*** Input for this task Section Begins ***

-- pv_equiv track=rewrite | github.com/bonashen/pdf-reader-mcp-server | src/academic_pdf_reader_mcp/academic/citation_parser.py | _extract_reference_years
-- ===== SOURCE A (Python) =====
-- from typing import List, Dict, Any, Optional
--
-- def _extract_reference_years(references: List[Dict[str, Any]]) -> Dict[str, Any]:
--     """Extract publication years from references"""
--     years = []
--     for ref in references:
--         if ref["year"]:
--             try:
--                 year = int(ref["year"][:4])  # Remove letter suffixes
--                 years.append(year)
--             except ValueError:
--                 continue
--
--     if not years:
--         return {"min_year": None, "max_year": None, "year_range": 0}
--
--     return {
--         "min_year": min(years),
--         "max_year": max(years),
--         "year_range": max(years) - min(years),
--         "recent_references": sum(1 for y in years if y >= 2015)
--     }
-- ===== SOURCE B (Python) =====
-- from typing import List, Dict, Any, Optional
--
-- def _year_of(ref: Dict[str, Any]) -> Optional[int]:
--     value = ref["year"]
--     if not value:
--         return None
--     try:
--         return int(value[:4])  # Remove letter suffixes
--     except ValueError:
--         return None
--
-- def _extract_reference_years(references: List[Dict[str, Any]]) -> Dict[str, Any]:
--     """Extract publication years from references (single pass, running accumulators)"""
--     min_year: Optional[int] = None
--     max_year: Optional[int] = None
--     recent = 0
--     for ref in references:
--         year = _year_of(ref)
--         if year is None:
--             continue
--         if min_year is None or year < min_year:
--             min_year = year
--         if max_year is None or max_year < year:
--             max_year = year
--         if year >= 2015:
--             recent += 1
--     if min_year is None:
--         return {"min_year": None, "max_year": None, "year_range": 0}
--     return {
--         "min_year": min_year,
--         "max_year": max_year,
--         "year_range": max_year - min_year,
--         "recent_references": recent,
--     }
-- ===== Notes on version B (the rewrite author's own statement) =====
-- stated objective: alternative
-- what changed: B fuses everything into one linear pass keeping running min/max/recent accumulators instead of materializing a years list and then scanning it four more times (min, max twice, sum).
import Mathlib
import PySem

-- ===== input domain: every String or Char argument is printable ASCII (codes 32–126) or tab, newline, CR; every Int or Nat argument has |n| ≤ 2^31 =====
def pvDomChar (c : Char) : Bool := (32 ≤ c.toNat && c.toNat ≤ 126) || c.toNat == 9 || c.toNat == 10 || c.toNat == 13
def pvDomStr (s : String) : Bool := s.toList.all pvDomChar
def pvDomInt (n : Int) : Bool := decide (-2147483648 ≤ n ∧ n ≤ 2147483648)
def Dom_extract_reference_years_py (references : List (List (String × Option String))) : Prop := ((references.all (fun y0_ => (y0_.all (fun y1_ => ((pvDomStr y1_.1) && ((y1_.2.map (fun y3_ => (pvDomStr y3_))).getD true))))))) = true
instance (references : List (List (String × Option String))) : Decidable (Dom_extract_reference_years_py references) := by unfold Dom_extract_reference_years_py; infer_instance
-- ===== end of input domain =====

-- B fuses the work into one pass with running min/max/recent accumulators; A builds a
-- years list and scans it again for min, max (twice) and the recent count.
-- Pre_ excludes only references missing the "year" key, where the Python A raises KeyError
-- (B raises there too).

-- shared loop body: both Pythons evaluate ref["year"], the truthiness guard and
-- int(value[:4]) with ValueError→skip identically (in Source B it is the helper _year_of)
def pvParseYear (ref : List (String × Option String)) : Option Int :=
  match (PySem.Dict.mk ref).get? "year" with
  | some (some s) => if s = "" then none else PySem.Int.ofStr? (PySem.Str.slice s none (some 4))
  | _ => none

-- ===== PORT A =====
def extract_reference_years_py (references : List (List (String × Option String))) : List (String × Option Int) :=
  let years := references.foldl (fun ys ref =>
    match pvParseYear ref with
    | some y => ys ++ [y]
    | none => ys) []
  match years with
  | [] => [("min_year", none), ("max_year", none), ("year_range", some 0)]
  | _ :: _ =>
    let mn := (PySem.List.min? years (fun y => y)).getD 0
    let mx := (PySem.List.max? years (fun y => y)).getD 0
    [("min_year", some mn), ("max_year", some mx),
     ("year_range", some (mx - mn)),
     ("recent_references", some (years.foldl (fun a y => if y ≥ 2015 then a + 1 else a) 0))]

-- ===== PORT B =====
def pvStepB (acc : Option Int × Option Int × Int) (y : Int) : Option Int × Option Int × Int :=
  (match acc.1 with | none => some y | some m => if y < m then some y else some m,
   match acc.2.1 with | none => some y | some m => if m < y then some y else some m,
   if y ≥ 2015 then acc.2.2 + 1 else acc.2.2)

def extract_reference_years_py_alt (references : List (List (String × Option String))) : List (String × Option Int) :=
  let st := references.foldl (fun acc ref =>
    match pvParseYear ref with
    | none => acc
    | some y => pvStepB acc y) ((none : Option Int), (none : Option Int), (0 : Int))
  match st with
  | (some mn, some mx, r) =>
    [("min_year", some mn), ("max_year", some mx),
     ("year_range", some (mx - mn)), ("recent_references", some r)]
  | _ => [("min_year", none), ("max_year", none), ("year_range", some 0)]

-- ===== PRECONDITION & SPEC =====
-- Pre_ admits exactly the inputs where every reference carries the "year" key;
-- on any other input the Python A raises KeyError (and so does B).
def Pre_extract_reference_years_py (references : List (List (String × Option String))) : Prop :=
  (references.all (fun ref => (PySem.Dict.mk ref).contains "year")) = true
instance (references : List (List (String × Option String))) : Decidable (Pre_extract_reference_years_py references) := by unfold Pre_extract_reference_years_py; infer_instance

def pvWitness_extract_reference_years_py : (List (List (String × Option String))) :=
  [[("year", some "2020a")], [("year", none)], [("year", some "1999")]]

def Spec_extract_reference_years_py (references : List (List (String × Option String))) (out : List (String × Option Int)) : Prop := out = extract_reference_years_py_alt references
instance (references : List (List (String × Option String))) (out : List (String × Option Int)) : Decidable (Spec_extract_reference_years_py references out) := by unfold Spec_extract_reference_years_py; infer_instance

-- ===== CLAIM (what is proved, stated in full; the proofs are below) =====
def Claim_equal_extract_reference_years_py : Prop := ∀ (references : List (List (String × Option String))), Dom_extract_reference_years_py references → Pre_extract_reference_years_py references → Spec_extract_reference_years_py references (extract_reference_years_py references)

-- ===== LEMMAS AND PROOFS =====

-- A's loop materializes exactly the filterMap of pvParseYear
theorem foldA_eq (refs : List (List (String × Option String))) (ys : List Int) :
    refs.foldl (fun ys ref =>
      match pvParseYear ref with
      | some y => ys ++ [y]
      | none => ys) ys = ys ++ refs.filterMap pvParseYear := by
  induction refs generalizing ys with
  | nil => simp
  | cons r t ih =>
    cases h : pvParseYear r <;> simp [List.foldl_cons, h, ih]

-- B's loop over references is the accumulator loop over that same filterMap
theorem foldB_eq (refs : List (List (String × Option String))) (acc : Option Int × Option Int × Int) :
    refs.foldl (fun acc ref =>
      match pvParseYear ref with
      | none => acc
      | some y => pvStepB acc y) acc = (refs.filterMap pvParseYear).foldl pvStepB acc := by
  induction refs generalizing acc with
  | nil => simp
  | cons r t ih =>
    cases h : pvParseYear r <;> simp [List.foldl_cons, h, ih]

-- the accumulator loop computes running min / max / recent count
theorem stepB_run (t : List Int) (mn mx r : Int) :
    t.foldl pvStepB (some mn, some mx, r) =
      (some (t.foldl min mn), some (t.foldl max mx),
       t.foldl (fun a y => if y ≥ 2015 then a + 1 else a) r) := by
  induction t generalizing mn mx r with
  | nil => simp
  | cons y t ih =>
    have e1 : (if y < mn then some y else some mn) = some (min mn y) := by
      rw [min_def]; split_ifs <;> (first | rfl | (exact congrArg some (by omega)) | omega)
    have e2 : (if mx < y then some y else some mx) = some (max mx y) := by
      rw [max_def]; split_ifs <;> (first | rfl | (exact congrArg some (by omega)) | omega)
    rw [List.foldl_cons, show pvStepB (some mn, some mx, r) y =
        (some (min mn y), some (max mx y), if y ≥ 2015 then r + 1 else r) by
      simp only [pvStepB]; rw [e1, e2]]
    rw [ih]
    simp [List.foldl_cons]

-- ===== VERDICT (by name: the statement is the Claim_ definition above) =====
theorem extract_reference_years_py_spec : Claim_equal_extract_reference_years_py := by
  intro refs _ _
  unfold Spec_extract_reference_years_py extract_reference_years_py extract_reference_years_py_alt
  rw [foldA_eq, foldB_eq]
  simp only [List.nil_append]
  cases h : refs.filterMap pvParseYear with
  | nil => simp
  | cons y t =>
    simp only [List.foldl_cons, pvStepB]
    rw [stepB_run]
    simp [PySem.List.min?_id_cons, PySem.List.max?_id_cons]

*** Input for this task Section Ends ***
*** Input for this task Section Begins ***

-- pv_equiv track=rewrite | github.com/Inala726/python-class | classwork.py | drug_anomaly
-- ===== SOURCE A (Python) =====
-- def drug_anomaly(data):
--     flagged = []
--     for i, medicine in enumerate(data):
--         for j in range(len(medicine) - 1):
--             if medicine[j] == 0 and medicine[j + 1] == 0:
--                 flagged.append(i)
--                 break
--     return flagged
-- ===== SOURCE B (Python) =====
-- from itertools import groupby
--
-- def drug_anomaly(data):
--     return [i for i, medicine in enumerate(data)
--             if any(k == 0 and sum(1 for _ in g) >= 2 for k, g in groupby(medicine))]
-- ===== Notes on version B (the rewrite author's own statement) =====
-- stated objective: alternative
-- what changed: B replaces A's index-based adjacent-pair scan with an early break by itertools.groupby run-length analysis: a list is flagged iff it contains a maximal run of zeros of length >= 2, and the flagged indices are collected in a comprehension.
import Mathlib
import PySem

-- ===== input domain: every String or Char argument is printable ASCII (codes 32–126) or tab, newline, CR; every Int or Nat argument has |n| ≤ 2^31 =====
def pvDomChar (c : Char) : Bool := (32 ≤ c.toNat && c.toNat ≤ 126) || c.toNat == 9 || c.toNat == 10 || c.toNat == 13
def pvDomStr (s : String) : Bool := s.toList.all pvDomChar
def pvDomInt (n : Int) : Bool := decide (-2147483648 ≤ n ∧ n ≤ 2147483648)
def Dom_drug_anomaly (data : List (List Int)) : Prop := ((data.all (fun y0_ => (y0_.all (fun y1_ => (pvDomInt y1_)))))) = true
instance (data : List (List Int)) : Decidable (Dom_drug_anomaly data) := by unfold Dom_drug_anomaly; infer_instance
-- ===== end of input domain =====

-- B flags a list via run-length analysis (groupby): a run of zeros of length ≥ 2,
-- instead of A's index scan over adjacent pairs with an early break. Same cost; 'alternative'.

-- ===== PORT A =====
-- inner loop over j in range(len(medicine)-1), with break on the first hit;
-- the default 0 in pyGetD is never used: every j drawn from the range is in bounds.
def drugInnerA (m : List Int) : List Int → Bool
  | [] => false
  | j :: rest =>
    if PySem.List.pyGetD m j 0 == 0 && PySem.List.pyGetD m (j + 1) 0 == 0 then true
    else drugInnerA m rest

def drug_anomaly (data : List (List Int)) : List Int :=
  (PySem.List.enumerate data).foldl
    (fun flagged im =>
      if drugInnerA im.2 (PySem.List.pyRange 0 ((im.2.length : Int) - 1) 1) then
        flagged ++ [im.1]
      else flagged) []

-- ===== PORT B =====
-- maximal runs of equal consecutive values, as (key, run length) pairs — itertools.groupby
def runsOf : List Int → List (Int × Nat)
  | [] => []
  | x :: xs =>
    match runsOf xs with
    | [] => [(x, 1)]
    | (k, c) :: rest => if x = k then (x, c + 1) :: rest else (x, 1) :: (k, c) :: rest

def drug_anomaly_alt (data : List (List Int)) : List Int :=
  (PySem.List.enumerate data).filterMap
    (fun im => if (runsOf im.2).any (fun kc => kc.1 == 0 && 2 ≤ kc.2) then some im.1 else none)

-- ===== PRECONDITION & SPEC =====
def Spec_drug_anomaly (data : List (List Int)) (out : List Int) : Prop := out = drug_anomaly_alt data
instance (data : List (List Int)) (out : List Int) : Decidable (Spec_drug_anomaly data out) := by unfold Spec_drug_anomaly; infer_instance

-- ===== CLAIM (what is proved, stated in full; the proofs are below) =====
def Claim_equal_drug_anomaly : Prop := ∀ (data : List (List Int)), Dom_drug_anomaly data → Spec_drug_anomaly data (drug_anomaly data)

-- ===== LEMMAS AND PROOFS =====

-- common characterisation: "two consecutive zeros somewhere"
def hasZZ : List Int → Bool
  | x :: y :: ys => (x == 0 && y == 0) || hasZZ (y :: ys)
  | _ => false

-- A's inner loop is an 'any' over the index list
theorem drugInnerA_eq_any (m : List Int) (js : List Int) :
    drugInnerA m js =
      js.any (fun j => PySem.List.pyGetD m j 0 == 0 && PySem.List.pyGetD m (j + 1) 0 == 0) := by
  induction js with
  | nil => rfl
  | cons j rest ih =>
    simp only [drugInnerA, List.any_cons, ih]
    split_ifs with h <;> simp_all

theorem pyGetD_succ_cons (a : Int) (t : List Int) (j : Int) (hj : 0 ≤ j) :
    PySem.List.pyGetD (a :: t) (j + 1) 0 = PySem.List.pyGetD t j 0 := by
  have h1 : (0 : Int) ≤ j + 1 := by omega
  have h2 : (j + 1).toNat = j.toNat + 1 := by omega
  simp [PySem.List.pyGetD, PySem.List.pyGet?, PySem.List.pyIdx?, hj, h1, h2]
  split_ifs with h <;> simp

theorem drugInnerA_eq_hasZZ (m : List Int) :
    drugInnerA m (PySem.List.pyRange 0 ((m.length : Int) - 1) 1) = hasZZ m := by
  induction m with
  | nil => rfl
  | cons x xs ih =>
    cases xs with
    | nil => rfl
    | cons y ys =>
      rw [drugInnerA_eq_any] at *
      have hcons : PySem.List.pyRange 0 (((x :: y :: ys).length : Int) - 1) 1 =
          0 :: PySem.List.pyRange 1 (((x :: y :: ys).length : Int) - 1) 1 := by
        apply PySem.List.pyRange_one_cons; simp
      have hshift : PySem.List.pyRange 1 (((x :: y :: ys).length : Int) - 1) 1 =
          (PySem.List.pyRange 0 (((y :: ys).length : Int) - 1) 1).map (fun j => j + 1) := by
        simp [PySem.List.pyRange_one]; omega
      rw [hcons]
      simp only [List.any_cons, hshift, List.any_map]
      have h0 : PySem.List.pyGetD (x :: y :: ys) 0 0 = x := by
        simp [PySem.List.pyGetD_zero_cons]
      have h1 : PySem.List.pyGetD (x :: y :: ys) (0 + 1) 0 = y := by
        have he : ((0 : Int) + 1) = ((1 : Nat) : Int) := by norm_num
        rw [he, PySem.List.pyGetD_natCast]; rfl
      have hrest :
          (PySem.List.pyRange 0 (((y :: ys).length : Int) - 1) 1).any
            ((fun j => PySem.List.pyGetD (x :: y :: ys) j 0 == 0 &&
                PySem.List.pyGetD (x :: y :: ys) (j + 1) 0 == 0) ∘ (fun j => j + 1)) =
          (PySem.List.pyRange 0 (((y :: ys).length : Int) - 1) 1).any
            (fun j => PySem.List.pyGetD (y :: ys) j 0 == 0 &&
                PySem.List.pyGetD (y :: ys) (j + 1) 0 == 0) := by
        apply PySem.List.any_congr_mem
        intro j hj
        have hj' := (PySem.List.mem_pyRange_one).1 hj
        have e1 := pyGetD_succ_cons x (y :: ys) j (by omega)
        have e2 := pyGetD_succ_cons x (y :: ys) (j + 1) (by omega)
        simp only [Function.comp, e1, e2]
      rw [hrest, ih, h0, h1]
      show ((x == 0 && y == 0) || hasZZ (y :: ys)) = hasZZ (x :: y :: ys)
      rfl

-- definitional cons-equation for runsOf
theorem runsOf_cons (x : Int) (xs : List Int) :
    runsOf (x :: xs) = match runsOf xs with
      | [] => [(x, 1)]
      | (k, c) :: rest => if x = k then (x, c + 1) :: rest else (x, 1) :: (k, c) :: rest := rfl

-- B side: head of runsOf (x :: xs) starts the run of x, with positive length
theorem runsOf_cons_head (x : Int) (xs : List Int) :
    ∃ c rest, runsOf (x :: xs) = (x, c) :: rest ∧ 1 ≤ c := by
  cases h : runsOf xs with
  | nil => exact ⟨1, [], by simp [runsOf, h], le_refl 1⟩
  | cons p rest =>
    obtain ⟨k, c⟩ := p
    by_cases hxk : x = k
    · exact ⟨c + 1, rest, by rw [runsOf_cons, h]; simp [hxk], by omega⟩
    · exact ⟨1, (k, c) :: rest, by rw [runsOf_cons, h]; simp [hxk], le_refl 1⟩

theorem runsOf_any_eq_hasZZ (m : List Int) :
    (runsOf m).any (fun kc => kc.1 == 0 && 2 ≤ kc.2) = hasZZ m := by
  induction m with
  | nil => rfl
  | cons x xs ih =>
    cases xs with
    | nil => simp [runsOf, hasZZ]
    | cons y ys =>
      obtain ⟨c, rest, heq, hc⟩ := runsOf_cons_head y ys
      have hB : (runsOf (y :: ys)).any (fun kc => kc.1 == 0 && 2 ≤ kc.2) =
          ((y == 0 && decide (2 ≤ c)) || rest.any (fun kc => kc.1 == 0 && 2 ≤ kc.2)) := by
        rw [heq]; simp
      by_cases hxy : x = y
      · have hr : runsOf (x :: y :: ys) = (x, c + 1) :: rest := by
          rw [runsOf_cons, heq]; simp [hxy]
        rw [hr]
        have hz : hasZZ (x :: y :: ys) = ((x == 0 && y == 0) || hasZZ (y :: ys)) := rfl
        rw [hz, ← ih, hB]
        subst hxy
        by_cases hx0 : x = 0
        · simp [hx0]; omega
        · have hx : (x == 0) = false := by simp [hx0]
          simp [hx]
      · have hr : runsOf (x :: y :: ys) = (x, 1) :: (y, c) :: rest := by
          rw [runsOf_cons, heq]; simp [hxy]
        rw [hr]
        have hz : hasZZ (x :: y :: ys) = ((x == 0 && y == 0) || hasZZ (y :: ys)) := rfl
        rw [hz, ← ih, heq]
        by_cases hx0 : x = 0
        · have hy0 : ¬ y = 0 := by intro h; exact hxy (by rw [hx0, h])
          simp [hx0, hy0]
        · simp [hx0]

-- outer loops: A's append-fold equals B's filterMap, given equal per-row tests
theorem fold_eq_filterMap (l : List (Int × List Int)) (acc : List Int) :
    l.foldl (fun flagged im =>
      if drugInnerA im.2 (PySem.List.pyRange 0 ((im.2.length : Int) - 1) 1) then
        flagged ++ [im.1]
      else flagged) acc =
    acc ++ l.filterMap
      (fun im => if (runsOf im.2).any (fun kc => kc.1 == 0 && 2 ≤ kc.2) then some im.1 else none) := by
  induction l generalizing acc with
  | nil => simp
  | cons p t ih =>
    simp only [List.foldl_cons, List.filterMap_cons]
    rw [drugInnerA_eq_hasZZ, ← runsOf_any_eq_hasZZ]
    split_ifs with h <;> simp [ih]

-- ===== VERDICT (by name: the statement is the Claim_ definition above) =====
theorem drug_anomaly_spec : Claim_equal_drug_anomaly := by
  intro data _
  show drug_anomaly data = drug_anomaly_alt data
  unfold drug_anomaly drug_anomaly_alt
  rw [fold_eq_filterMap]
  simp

*** Input for this task Section Ends ***

**The task**
Your answer should hold every line of the entries that contains the string "over".

**Exercise answer**
-- B's loop over references is the accumulator loop over that same filterMap
-- instead of A's index scan over adjacent pairs with an early break. Same cost; 'alternative'.
-- inner loop over j in range(len(medicine)-1), with break on the first hit;
-- A's inner loop is an 'any' over the index list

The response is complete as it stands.